The other option will be "OpenAI (API Key)".
When users select "OpenAI (ChatGPT Plus/Pro)", the will be prompted to click on a link to authenticate with ChatGPT.
The link will be opened in the default browser.
Then users will authenticate with ChatGPT and finally when it's successful, they will see a message on the browser that the authentication is successful. They will be asked to go back to the CLI.
After that, users will be able to select the model they want to use. But users will not be prompted for baseURL or API key.
What do you think about this? Don't add any code yet. Let's discuss.
Explore the oauth integration in ../opencode. Check how they have implemented the oauth integration for OpenAI.
Write an RFC for implementing OAuth support for ChatGPT accounts. Save the design in .ai-interactions/tasks/issue-28 as output-1_chatgpt-oauth-rfc.md. Include diagrams and explanations. At the end of the document, include fine- grained todo list for completing this task.
We won't support headless like opencode does. Remove it from the RFC.
We should keep the oauth flow and the API key flow separate.
We should keep a separate provider for the oauth flow. It is chatgpt-codex.
Figure out exact context window and thinking effort levels for the models that we plan to support for Codex.
Does the ChatGPT/Codex endpoint enforce lower plan-specific context limits for Plus than the static registry can represent?
Does the Codex OAuth client accept a dynamic localhost port, or must Keen Code use a fixed callback port?

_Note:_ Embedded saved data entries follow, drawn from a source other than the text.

-- pv_equiv track=rewrite | github.com/maraGheorghe/AI | AI01/main.py | solve_8_a
-- ===== SOURCE A (Python) =====
-- from queue import Queue
--
-- def solve_8_a(n):
--     numbers = []
--     queue = Queue()
--     queue.put("1")
--     for i in range(n):
--         current = queue.get()
--         numbers.append(int(current))
--         queue.put(current + "0")
--         queue.put(current + "1")
--     return numbers
-- ===== SOURCE B (Python) =====
-- def solve_8_a(n):
--     # the i-th (1-indexed) decimal number with only 0/1 digits is bin(i) read as decimal
--     return [int(bin(i + 1)[2:]) for i in range(n)]
-- ===== Notes on version B (the rewrite author's own statement) =====
-- stated objective: faster
-- what changed: Replaced the BFS string queue (dequeue, parse with int(), enqueue two children) with a closed-form index-to-value map: the i-th emitted number is the binary expansion of i read as a decimal literal, so B is a single list comprehension over range(n) with no queue and no string growth.
import Mathlib
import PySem

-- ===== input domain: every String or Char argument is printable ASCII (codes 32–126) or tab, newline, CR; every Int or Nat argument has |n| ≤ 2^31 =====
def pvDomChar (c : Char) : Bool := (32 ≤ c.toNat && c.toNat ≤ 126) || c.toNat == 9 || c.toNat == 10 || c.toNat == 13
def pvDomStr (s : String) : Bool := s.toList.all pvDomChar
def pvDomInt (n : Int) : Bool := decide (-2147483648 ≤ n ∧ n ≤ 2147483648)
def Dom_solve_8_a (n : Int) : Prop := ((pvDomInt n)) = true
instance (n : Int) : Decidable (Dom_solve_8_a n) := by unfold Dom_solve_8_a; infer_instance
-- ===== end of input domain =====

-- B replaces A's BFS string queue by a closed-form map i ↦ (binary digits of i+1 read as decimal); equal output, no queue.

-- ===== PORT A =====
-- Strings are ported as List Char (PySem keeps string semantics on the list side).
-- int(current): hand port, exact for the nonempty all-digit strings A ever builds
-- (no sign/whitespace/underscores), where int() is the decimal fold below.
def pvParseDigits (cs : List Char) : Int :=
  cs.foldl (fun a c => 10 * a + ((c.toNat : Int) - 48)) 0

-- one body of A's for-loop: dequeue, append int(current), enqueue current+"0", current+"1"
def pvStepA (st : List Int × List (List Char)) : List Int × List (List Char) :=
  match st with
  | (numbers, []) => (numbers, [])   -- unreachable: A's queue is never empty (Queue.get would block)
  | (numbers, c :: q) => (numbers ++ [pvParseDigits c], q ++ [c ++ ['0'], c ++ ['1']])

def solve_8_a (n : Int) : List Int :=
  ((PySem.List.pyRange 0 n 1).foldl (fun st _ => pvStepA st) ([], [['1']])).1

-- ===== PORT B =====
-- int(bin(m)[2:]) of Source B: the binary digits of m read as a decimal number (library
-- composition ported as the corresponding numeric function; exact for m ≥ 1).
def pvBinDec (m : Nat) : Int :=
  if m = 0 then 0 else 10 * pvBinDec (m / 2) + (m % 2)
decreasing_by exact Nat.div_lt_self (Nat.pos_of_ne_zero (by omega)) (by omega)

def solve_8_a_alt (n : Int) : List Int :=
  (PySem.List.pyRange 0 n 1).map (fun i => pvBinDec (i + 1).toNat)

-- ===== PRECONDITION & SPEC =====
def Spec_solve_8_a (n : Int) (out : List Int) : Prop := out = solve_8_a_alt n
instance (n : Int) (out : List Int) : Decidable (Spec_solve_8_a n out) := by unfold Spec_solve_8_a; infer_instance

-- ===== CLAIM (what is proved, stated in full; the proofs are below) =====
def Claim_equal_solve_8_a : Prop := ∀ (n : Int), Dom_solve_8_a n → Spec_solve_8_a n (solve_8_a n)

-- ===== LEMMAS AND PROOFS =====

-- the binary-digit string of m (m ≥ 1), exactly as A's queue builds it
def pvSb (m : Nat) : List Char :=
  if m ≤ 1 then ['1'] else pvSb (m / 2) ++ [if m % 2 = 1 then '1' else '0']
decreasing_by exact Nat.div_lt_self (by omega) (by omega)

theorem pvBinDec_zero : pvBinDec 0 = 0 := by rw [pvBinDec]; norm_num

theorem pvBinDec_pos (m : Nat) (h : m ≠ 0) :
    pvBinDec m = 10 * pvBinDec (m / 2) + (m % 2 : Nat) := by
  rw [pvBinDec]; simp [h]

theorem pvParseDigits_append (xs : List Char) (c : Char) :
    pvParseDigits (xs ++ [c]) = 10 * pvParseDigits xs + ((c.toNat : Int) - 48) := by
  simp [pvParseDigits, List.foldl_append]

theorem pvParse_sb (m : Nat) (hm : 1 ≤ m) : pvParseDigits (pvSb m) = pvBinDec m := by
  induction m using Nat.strong_induction_on with
  | _ m ih =>
    by_cases h1 : m ≤ 1
    · have : m = 1 := by omega
      subst this
      have hsb : pvSb 1 = ['1'] := by rw [pvSb]; norm_num
      rw [hsb, pvBinDec_pos 1 (by omega)]
      norm_num [pvParseDigits, pvBinDec_zero]
      decide
    · rw [pvSb, pvBinDec_pos m (by omega)]
      simp only [if_neg h1, pvParseDigits_append]
      rw [ih (m / 2) (Nat.div_lt_self (by omega) (by omega)) (by omega)]
      rcases Nat.mod_two_eq_zero_or_one m with h | h <;> simp [h]

theorem pvSb_double (j : Nat) (hj : 1 ≤ j) : pvSb (2 * j) = pvSb j ++ ['0'] := by
  rw [pvSb]
  have : ¬ 2 * j ≤ 1 := by omega
  simp [this, Nat.mul_div_cancel_left j (by omega : 0 < 2), Nat.mul_mod_right]

theorem pvSb_double_succ (j : Nat) (hj : 1 ≤ j) : pvSb (2 * j + 1) = pvSb j ++ ['1'] := by
  rw [pvSb]
  have h1 : ¬ 2 * j + 1 ≤ 1 := by omega
  have h2 : (2 * j + 1) / 2 = j := by omega
  have h3 : (2 * j + 1) % 2 = 1 := by omega
  simp [h1, h2, h3]

-- the fold ignores the list elements: it is iteration by length
theorem foldl_stepA_length (l : List Int) (st : List Int × List (List Char)) :
    l.foldl (fun st _ => pvStepA st) st = (fun s => pvStepA s)^[l.length] st := by
  induction l generalizing st with
  | nil => rfl
  | cons x xs ih => simp [List.foldl_cons, ih, Function.iterate_succ_apply]

-- loop invariant: emitting index j with queue sb j .. sb (2j-1)
theorem pvIterA_inv (k : Nat) : ∀ (j : Nat), 1 ≤ j → ∀ (nums : List Int),
    (fun s => pvStepA s)^[k] (nums, (List.range' j j).map pvSb)
      = (nums ++ (List.range' j k).map pvBinDec, (List.range' (j + k) (j + k)).map pvSb) := by
  induction k with
  | zero => intro j hj nums; simp
  | succ k ih =>
    intro j hj nums
    rw [Function.iterate_succ_apply]
    have hq : (List.range' j j).map pvSb = pvSb j :: ((List.range' (j+1) (j-1)).map pvSb) := by
      have : List.range' j j = j :: List.range' (j+1) (j-1) := by
        cases j with
        | zero => omega
        | succ j' => simp [List.range'_succ]
      rw [this, List.map_cons]
    rw [hq]
    show (fun s => pvStepA s)^[k]
        (nums ++ [pvParseDigits (pvSb j)],
         ((List.range' (j+1) (j-1)).map pvSb) ++ [pvSb j ++ ['0'], pvSb j ++ ['1']]) = _
    have hqueue : ((List.range' (j+1) (j-1)).map pvSb) ++ [pvSb j ++ ['0'], pvSb j ++ ['1']]
        = (List.range' (j+1) (j+1)).map pvSb := by
      rw [← pvSb_double j hj, ← pvSb_double_succ j hj]
      have hsplit : List.range' (j+1) (j+1) = List.range' (j+1) (j-1) ++ [2*j, 2*j+1] := by
        have hlen : j + 1 = (j - 1) + 1 + 1 := by omega
        rw [hlen, List.range'_concat, List.range'_concat, List.append_assoc]
        congr 1
        simp only [List.singleton_append, List.cons.injEq]
        refine ⟨by omega, by omega, trivial⟩
      rw [hsplit]
      simp
    rw [hqueue, ih (j+1) (by omega) (nums ++ [pvParseDigits (pvSb j)])]
    rw [pvParse_sb j hj]
    rw [show j + (k+1) = j+1+k from by omega, List.range'_succ]
    simp

theorem pyRange_toNat (n : Int) :
    PySem.List.pyRange 0 n 1 = (List.range n.toNat).map (fun (k : Nat) => (k : Int)) := by
  by_cases h : 0 ≤ n
  · have hn : n = (n.toNat : Int) := by omega
    rw [hn, PySem.List.pyRange_zero_natCast, Int.toNat_natCast]
  · have h0 : n.toNat = 0 := by omega
    rw [h0]
    simp [PySem.List.pyRange]
    omega

-- ===== VERDICT (by name: the statement is the Claim_ definition above) =====
theorem solve_8_a_spec : Claim_equal_solve_8_a := by
  intro n _
  unfold Spec_solve_8_a solve_8_a solve_8_a_alt
  rw [pyRange_toNat, foldl_stepA_length]
  have hlen : ((List.range n.toNat).map (fun (k : Nat) => (k : Int))).length = n.toNat := by simp
  rw [hlen]
  have hsb1 : pvSb 1 = ['1'] := by rw [pvSb]; norm_num
  have hs1 : ([['1']] : List (List Char)) = (List.range' 1 1).map pvSb := by
    simp [List.range'_one, hsb1]
  rw [hs1, pvIterA_inv n.toNat 1 (by omega) []]
  simp only [List.nil_append]
  apply List.ext_getElem (by simp [List.length_range'])
  intro i h1 h2
  simp only [List.getElem_map, List.getElem_range']
  rw [List.getElem_range]
  congr 1
  omega
-- pv_equiv track=rewrite | github.com/MoAminPourzare/AI-Genetic-Algorithm | codes/main.py | calcTwoAdjacentSides
-- ===== SOURCE A (Python) =====
-- def calcTwoAdjacentSides(mainMoves, minorMoves):
--     counter = 0
--     for i in range(0, len(mainMoves) - 1):
--         for j in range(i + 1, len(mainMoves)):
--             if ((mainMoves[i][0] == mainMoves[j][0] and mainMoves[i][1] != mainMoves[j][1] and (((mainMoves[i][1], mainMoves[j][1]) in minorMoves) or ((mainMoves[j][1], mainMoves[i][1]) in minorMoves)))
--             or (mainMoves[i][1] == mainMoves[j][1] and mainMoves[i][0] != mainMoves[j][0] and (((mainMoves[i][0], mainMoves[j][0]) in minorMoves) or ((mainMoves[j][0], mainMoves[i][0]) in minorMoves)))
--             or (mainMoves[i][0] == mainMoves[j][1] and mainMoves[i][1] != mainMoves[j][0] and (((mainMoves[i][1], mainMoves[j][0]) in minorMoves) or ((mainMoves[j][0], mainMoves[i][1]) in minorMoves)))
--             or (mainMoves[i][1] == mainMoves[j][0] and mainMoves[i][0] != mainMoves[j][1] and (((mainMoves[i][0], mainMoves[j][1]) in minorMoves) or ((mainMoves[j][1], mainMoves[i][0]) in minorMoves)))):
--                 counter = counter + 1
--     return counter
-- ===== SOURCE B (Python) =====
-- def calcTwoAdjacentSides(mainMoves, minorMoves):
--     minor = set(minorMoves)
--     # index main edges by endpoint: vertex -> list of (position, other endpoint)
--     buckets = {}
--     for idx, (a, b) in enumerate(mainMoves):
--         buckets.setdefault(a, []).append((idx, b))
--         if b != a:
--             buckets.setdefault(b, []).append((idx, a))
--     # within each bucket the positions are increasing; collect each qualifying
--     # pair of positions once (a pair may share two vertices)
--     counted = set()
--     for entries in buckets.values():
--         rest = entries
--         while rest:
--             (i, x), rest = rest[0], rest[1:]
--             for (j, y) in rest:
--                 if x != y and ((x, y) in minor or (y, x) in minor):
--                     counted.add((i, j))
--     return len(counted)
-- ===== Notes on version B (the rewrite author's own statement) =====
-- stated objective: faster
-- what changed: Instead of scanning all O(n^2) main-edge pairs and doing a linear 'in minorMoves' list scan for each, B indexes main edges by endpoint into vertex buckets, compares only edges sharing a vertex, checks minor-edge membership in a prebuilt set, and dedupes qualifying index pairs in a set.
import Mathlib
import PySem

Ok that's all. Let's implement the RFC: .ai-interactions/tasks/issue-28/output-1_chatgpt-oauth-rfc.md
Should handleLogout be in internal/cli/repl/handlers.go?
Ok let's create an issue on Github and label it as "refactor"
OAuth browser/callback error with unexpected end of JSON input.
I think we should keep internal/llm/openai_responses.go separate...
There are still changes in internal/llm/openai_responses.go and internal/llm/openai_responses_test.go
Whenever I am asking openai-codex to review code, it stops the stream without printing anything. Looks like Codex flow is not able to use models correctly.
It seems the issue is codex is not able to use tools.
We will rename: OpenAI (API Key) to OpenAI only. And OpenAI (ChatGPT/Codex) to Codex (ChatGPT OAuth).
Explain step by step by pointing out the code how ChatGPT OAuth is working. Start from the command /model. Explicitly lay out the functions.
The writeOAuthPage function has a too long line on line 333. Let's beautify it.